### Available records
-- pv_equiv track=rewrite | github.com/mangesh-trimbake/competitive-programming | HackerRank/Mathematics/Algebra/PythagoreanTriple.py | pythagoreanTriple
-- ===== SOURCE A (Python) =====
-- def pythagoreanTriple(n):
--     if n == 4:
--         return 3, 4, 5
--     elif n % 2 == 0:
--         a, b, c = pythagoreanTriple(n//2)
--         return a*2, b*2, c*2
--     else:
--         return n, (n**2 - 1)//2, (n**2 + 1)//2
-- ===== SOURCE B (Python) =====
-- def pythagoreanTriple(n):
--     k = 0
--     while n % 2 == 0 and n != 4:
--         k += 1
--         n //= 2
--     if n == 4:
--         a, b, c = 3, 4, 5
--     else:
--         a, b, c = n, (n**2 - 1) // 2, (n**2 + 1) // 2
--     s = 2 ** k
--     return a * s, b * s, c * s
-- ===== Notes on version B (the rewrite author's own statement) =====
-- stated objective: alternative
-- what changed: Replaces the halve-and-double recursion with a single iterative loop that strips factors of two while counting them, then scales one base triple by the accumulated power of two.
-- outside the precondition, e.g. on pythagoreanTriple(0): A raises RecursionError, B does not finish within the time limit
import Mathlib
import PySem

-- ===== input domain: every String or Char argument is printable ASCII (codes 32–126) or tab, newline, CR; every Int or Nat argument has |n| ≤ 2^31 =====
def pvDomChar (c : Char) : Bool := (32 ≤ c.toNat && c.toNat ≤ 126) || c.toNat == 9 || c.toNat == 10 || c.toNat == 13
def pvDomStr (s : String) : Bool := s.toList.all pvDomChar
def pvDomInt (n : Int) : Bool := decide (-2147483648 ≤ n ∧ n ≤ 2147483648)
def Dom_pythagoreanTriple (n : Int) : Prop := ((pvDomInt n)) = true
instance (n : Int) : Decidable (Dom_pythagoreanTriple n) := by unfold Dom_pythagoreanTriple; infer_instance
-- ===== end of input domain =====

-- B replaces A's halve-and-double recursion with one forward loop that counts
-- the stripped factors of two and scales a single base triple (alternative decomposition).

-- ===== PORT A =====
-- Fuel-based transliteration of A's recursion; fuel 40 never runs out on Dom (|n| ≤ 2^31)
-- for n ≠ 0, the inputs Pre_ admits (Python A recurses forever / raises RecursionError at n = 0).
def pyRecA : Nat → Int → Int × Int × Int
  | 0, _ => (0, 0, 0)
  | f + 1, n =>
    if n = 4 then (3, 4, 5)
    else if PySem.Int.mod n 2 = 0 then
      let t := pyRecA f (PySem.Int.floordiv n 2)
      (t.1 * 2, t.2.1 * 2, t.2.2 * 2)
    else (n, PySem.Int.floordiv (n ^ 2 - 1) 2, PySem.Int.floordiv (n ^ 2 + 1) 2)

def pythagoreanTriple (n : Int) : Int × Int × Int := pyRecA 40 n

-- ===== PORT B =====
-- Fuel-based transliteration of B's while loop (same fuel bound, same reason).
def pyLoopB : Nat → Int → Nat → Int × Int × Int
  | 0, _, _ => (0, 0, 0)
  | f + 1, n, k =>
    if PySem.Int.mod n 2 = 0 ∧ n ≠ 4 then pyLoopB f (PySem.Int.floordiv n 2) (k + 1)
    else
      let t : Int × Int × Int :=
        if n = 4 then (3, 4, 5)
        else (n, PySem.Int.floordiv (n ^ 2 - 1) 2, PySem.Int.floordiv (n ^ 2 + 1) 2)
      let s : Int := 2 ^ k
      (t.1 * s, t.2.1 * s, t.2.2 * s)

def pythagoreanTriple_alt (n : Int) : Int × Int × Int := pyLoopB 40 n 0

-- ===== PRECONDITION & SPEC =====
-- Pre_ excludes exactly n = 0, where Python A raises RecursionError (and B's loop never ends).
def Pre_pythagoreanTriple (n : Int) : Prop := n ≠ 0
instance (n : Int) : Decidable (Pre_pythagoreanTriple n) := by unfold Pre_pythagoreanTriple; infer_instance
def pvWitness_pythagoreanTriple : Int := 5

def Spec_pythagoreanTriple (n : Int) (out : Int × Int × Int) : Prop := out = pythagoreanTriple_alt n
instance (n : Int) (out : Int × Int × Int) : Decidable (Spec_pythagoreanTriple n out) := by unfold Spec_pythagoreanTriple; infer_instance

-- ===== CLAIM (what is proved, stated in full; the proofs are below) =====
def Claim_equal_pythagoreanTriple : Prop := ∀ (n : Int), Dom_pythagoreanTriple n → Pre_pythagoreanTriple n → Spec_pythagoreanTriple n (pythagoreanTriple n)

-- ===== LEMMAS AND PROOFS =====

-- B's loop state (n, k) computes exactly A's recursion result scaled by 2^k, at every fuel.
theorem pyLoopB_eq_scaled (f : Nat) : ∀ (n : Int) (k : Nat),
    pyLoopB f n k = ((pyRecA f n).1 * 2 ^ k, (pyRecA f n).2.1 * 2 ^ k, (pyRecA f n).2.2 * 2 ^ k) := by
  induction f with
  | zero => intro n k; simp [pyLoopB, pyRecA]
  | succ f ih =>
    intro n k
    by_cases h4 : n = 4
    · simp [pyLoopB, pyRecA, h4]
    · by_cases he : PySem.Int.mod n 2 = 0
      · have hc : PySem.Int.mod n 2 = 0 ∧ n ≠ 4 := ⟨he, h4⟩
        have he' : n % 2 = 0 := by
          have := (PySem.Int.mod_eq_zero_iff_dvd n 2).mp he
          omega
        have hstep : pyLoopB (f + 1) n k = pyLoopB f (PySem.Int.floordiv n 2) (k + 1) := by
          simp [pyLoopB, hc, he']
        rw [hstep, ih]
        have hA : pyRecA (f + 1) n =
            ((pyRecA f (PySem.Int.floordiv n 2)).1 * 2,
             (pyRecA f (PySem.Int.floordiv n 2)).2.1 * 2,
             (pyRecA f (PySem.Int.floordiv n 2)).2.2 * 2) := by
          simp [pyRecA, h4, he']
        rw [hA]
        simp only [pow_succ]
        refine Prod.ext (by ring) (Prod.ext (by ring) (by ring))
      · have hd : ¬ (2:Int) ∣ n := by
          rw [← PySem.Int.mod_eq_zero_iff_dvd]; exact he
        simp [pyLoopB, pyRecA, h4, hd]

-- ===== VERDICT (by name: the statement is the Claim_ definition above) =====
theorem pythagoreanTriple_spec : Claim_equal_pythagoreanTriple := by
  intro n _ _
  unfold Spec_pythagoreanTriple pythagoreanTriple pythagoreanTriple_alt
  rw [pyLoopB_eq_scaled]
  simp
######
Work to be completed: Out of the data above, set down the lines from the one with "-- ===== CLAIM" to the one with "induction f with", both included, exactly as written and with no additions.

Output for this task:
-- ===== CLAIM (what is proved, stated in full; the proofs are below) =====
def Claim_equal_pythagoreanTriple : Prop := ∀ (n : Int), Dom_pythagoreanTriple n → Pre_pythagoreanTriple n → Spec_pythagoreanTriple n (pythagoreanTriple n)

-- ===== LEMMAS AND PROOFS =====

-- B's loop state (n, k) computes exactly A's recursion result scaled by 2^k, at every fuel.
theorem pyLoopB_eq_scaled (f : Nat) : ∀ (n : Int) (k : Nat),
    pyLoopB f n k = ((pyRecA f n).1 * 2 ^ k, (pyRecA f n).2.1 * 2 ^ k, (pyRecA f n).2.2 * 2 ^ k) := by
  induction f with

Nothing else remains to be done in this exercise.